DATA FOR PROCESSING ▸
-- pv_equiv track=rewrite | github.com/abbosnlpdev/UzMorfTahlil | src/UzMorphAnalyser/UzMorphAnalyser.py | __GeneratedAllomorph
-- ===== SOURCE A (Python) =====
-- def __GeneratedAllomorph(affix): #return a list that contain all allomorphs of the current affix
--     GenAff=[]
--     #if allomorph has omitted letter # qavsli faqat affix boshida keladi
--     parentesis = False # is exist parentesis
--     affix_v1, affix_v2 = "", "" # v1-qavs ichidagi bn, v2-qavs ichidagisiz qushimcha
--     uc_v1, uc_v2 = -1, -1   # postion of uppercase in affix
--
--     if affix[0] == "(":
--         affix_v1 = affix.replace("(", "").replace(")","")   # affix[1]+affix[3:] #qavs ichidagi bilan olish
--         affix_v2 = affix[affix.find(")")+1:]  # qavs ichidagisiz olish
--         parentesis = True
--     else:
--         affix_v1 = affix
--
--     #if allomorph has uppper letter (several letters)
--     for i in range(len(affix_v1)):
--         if affix_v1[i].isupper():
--             uc_v1 = i
--             break
--     for i in range(len(affix_v2)):
--         if affix_v2[i].isupper():
--             uc_v2 = i
--             break
--
--     if uc_v1 > -1:
--         if affix_v1[uc_v1] == "G": #G:g,k,q
--             GenAff.append(affix_v1[:uc_v1] + "g" + affix_v1[uc_v1+1:])
--             GenAff.append(affix_v1[:uc_v1] + "k" + affix_v1[uc_v1 + 1:])
--             GenAff.append(affix_v1[:uc_v1] + "q" + affix_v1[uc_v1 + 1:])
--         if affix_v1[uc_v1] == "K":  # K:g,k
--             GenAff.append(affix_v1[:uc_v1] + "g" + affix_v1[uc_v1 + 1:])
--             GenAff.append(affix_v1[:uc_v1] + "k" + affix_v1[uc_v1 + 1:])
--         if affix_v1[uc_v1] == "Y":  # Y:a,y
--             GenAff.append(affix_v1[:uc_v1] + "a" + affix_v1[uc_v1 + 1:])
--             GenAff.append(affix_v1[:uc_v1] + "y" + affix_v1[uc_v1 + 1:])
--         if affix_v1[uc_v1] == "T":  # T:t,d
--             GenAff.append(affix_v1[:uc_v1] + "t" + affix_v1[uc_v1 + 1:])
--             GenAff.append(affix_v1[:uc_v1] + "d" + affix_v1[uc_v1 + 1:])
--         if affix_v1[uc_v1] == "Q":  # Q:g,g',k,q
--             GenAff.append(affix_v1[:uc_v1] + "g" + affix_v1[uc_v1 + 1:])
--             GenAff.append(affix_v1[:uc_v1] + "gʻ" + affix_v1[uc_v1 + 1:])
--             GenAff.append(affix_v1[:uc_v1] + "k" + affix_v1[uc_v1 + 1:])
--             GenAff.append(affix_v1[:uc_v1] + "q" + affix_v1[uc_v1 + 1:])
--
--         if uc_v2 > -1: # bu uc_v1 bulgandagina bulishi mumkin, shuni uchun uni ichida
--             if affix_v2[uc_v2] == "G":  # G:g,k,q
--                 GenAff.append(affix_v2[:uc_v2] + "g" + affix_v2[uc_v2 + 1:])
--                 GenAff.append(affix_v2[:uc_v2] + "k" + affix_v2[uc_v2 + 1:])
--                 GenAff.append(affix_v2[:uc_v2] + "q" + affix_v2[uc_v2 + 1:])
--             if affix_v2[uc_v2] == "K":  # K:g,k
--                 GenAff.append(affix_v2[:uc_v2] + "g" + affix_v2[uc_v2 + 1:])
--                 GenAff.append(affix_v2[:uc_v2] + "k" + affix_v2[uc_v2 + 1:])
--             if affix_v2[uc_v2] == "Y":  # Y:a,y
--                 GenAff.append(affix_v2[:uc_v2] + "a" + affix_v2[uc_v2 + 1:])
--                 GenAff.append(affix_v2[:uc_v2] + "y" + affix_v2[uc_v2 + 1:])
--             if affix_v2[uc_v2] == "T":  # T:t,d
--                 GenAff.append(affix_v2[:uc_v2] + "t" + affix_v2[uc_v2 + 1:])
--                 GenAff.append(affix_v2[:uc_v2] + "d" + affix_v2[uc_v2 + 1:])
--             if affix_v2[uc_v2] == "Q":  # Q:g,g',k,q
--                 GenAff.append(affix_v2[:uc_v2] + "g" + affix_v2[uc_v2 + 1:])
--                 GenAff.append(affix_v2[:uc_v2] + "gʻ" + affix_v2[uc_v2 + 1:])
--                 GenAff.append(affix_v2[:uc_v2] + "k" + affix_v2[uc_v2 + 1:])
--                 GenAff.append(affix_v2[:uc_v2] + "q" + affix_v2[uc_v2 + 1:])
--
--         return GenAff
--
--     if parentesis: # agar yuqorida return bub ketmasa
--         GenAff.append(affix_v1)
--         GenAff.append(affix_v2)
--     else:
--         GenAff.append(affix)
--     return GenAff
-- ===== SOURCE B (Python) =====
-- # Re-implementation: instead of locating the first uppercase index and splicing
-- # slices, _expand consumes the string through an iterator, stacking ordinary
-- # letters on the way down; at the first uppercase it substitutes the table
-- # entries before the rest of the iterator, then unwinds the stack, prepending
-- # each stacked letter to every variant; None signals "no uppercase at all".
-- _TABLE = {'G': ['g', 'k', 'q'],
--           'K': ['g', 'k'],
--           'Y': ['a', 'y'],
--           'T': ['t', 'd'],
--           'Q': ['g', 'g\u02bb', 'k', 'q']}
--
--
-- def _expand(s):
--     stack = []
--     cs = iter(s)
--     for c in cs:
--         if c.isupper():
--             suffix = ''.join(cs)
--             out = [r + suffix for r in _TABLE.get(c, [])]
--             while stack:
--                 p = stack.pop()
--                 out = [p + t for t in out]
--             return out
--         stack.append(c)
--     return None
--
--
-- def __GeneratedAllomorph(affix):
--     if affix[0] == "(":
--         v1 = "".join(c for c in affix if c not in "()")
--         v2 = affix[affix.find(")") + 1:]
--         e1 = _expand(v1)
--         if e1 is None:
--             return [v1, v2]
--         e2 = _expand(v2)
--         return e1 + (e2 if e2 is not None else [])
--     e = _expand(affix)
--     return e if e is not None else [affix]
-- ===== Notes on version B (the rewrite author's own statement) =====
-- stated objective: alternative
-- what changed: Replaces A's first-uppercase index scan, slice-based splicing and duplicated five-way if-chains by a single descend/ascend pass over an iterator: ordinary letters are stacked on the way down, the first uppercase is substituted from a marker table before the remaining suffix, and the stack is unwound prepending each letter to every variant (None meaning no uppercase); the parenthesis stripping becomes a character filter instead of two replace calls.
import Mathlib
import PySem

ASSIGNMENT ▸ Go through the data and return every record exactly.

RESULT OF THIS TASK ▸
-- pv_equiv track=rewrite | github.com/abbosnlpdev/UzMorfTahlil | src/UzMorphAnalyser/UzMorphAnalyser.py | __GeneratedAllomorph
-- ===== SOURCE A (Python) =====
-- def __GeneratedAllomorph(affix): #return a list that contain all allomorphs of the current affix
--     GenAff=[]
--     #if allomorph has omitted letter # qavsli faqat affix boshida keladi
--     parentesis = False # is exist parentesis
--     affix_v1, affix_v2 = "", "" # v1-qavs ichidagi bn, v2-qavs ichidagisiz qushimcha
--     uc_v1, uc_v2 = -1, -1   # postion of uppercase in affix
--
--     if affix[0] == "(":
--         affix_v1 = affix.replace("(", "").replace(")","")   # affix[1]+affix[3:] #qavs ichidagi bilan olish
--         affix_v2 = affix[affix.find(")")+1:]  # qavs ichidagisiz olish
--         parentesis = True
--     else:
--         affix_v1 = affix
--
--     #if allomorph has uppper letter (several letters)
--     for i in range(len(affix_v1)):
--         if affix_v1[i].isupper():
--             uc_v1 = i
--             break
--     for i in range(len(affix_v2)):
--         if affix_v2[i].isupper():
--             uc_v2 = i
--             break
--
--     if uc_v1 > -1:
--         if affix_v1[uc_v1] == "G": #G:g,k,q
--             GenAff.append(affix_v1[:uc_v1] + "g" + affix_v1[uc_v1+1:])
--             GenAff.append(affix_v1[:uc_v1] + "k" + affix_v1[uc_v1 + 1:])
--             GenAff.append(affix_v1[:uc_v1] + "q" + affix_v1[uc_v1 + 1:])
--         if affix_v1[uc_v1] == "K":  # K:g,k
--             GenAff.append(affix_v1[:uc_v1] + "g" + affix_v1[uc_v1 + 1:])
--             GenAff.append(affix_v1[:uc_v1] + "k" + affix_v1[uc_v1 + 1:])
--         if affix_v1[uc_v1] == "Y":  # Y:a,y
--             GenAff.append(affix_v1[:uc_v1] + "a" + affix_v1[uc_v1 + 1:])
--             GenAff.append(affix_v1[:uc_v1] + "y" + affix_v1[uc_v1 + 1:])
--         if affix_v1[uc_v1] == "T":  # T:t,d
--             GenAff.append(affix_v1[:uc_v1] + "t" + affix_v1[uc_v1 + 1:])
--             GenAff.append(affix_v1[:uc_v1] + "d" + affix_v1[uc_v1 + 1:])
--         if affix_v1[uc_v1] == "Q":  # Q:g,g',k,q
--             GenAff.append(affix_v1[:uc_v1] + "g" + affix_v1[uc_v1 + 1:])
--             GenAff.append(affix_v1[:uc_v1] + "gʻ" + affix_v1[uc_v1 + 1:])
--             GenAff.append(affix_v1[:uc_v1] + "k" + affix_v1[uc_v1 + 1:])
--             GenAff.append(affix_v1[:uc_v1] + "q" + affix_v1[uc_v1 + 1:])
--
--         if uc_v2 > -1: # bu uc_v1 bulgandagina bulishi mumkin, shuni uchun uni ichida
--             if affix_v2[uc_v2] == "G":  # G:g,k,q
--                 GenAff.append(affix_v2[:uc_v2] + "g" + affix_v2[uc_v2 + 1:])
--                 GenAff.append(affix_v2[:uc_v2] + "k" + affix_v2[uc_v2 + 1:])
--                 GenAff.append(affix_v2[:uc_v2] + "q" + affix_v2[uc_v2 + 1:])
--             if affix_v2[uc_v2] == "K":  # K:g,k
--                 GenAff.append(affix_v2[:uc_v2] + "g" + affix_v2[uc_v2 + 1:])
--                 GenAff.append(affix_v2[:uc_v2] + "k" + affix_v2[uc_v2 + 1:])
--             if affix_v2[uc_v2] == "Y":  # Y:a,y
--                 GenAff.append(affix_v2[:uc_v2] + "a" + affix_v2[uc_v2 + 1:])
--                 GenAff.append(affix_v2[:uc_v2] + "y" + affix_v2[uc_v2 + 1:])
--             if affix_v2[uc_v2] == "T":  # T:t,d
--                 GenAff.append(affix_v2[:uc_v2] + "t" + affix_v2[uc_v2 + 1:])
--                 GenAff.append(affix_v2[:uc_v2] + "d" + affix_v2[uc_v2 + 1:])
--             if affix_v2[uc_v2] == "Q":  # Q:g,g',k,q
--                 GenAff.append(affix_v2[:uc_v2] + "g" + affix_v2[uc_v2 + 1:])
--                 GenAff.append(affix_v2[:uc_v2] + "gʻ" + affix_v2[uc_v2 + 1:])
--                 GenAff.append(affix_v2[:uc_v2] + "k" + affix_v2[uc_v2 + 1:])
--                 GenAff.append(affix_v2[:uc_v2] + "q" + affix_v2[uc_v2 + 1:])
--
--         return GenAff
--
--     if parentesis: # agar yuqorida return bub ketmasa
--         GenAff.append(affix_v1)
--         GenAff.append(affix_v2)
--     else:
--         GenAff.append(affix)
--     return GenAff
-- ===== SOURCE B (Python) =====
-- # Re-implementation: instead of locating the first uppercase index and splicing
-- # slices, _expand consumes the string through an iterator, stacking ordinary
-- # letters on the way down; at the first uppercase it substitutes the table
-- # entries before the rest of the iterator, then unwinds the stack, prepending
-- # each stacked letter to every variant; None signals "no uppercase at all".
-- _TABLE = {'G': ['g', 'k', 'q'],
--           'K': ['g', 'k'],
--           'Y': ['a', 'y'],
--           'T': ['t', 'd'],
--           'Q': ['g', 'g\u02bb', 'k', 'q']}
--
--
-- def _expand(s):
--     stack = []
--     cs = iter(s)
--     for c in cs:
--         if c.isupper():
--             suffix = ''.join(cs)
--             out = [r + suffix for r in _TABLE.get(c, [])]
--             while stack:
--                 p = stack.pop()
--                 out = [p + t for t in out]
--             return out
--         stack.append(c)
--     return None
--
--
-- def __GeneratedAllomorph(affix):
--     if affix[0] == "(":
--         v1 = "".join(c for c in affix if c not in "()")
--         v2 = affix[affix.find(")") + 1:]
--         e1 = _expand(v1)
--         if e1 is None:
--             return [v1, v2]
--         e2 = _expand(v2)
--         return e1 + (e2 if e2 is not None else [])
--     e = _expand(affix)
--     return e if e is not None else [affix]
-- ===== Notes on version B (the rewrite author's own statement) =====
-- stated objective: alternative
-- what changed: Replaces A's first-uppercase index scan, slice-based splicing and duplicated five-way if-chains by a single descend/ascend pass over an iterator: ordinary letters are stacked on the way down, the first uppercase is substituted from a marker table before the remaining suffix, and the stack is unwound prepending each letter to every variant (None meaning no uppercase); the parenthesis stripping becomes a character filter instead of two replace calls.
import Mathlib
import PySem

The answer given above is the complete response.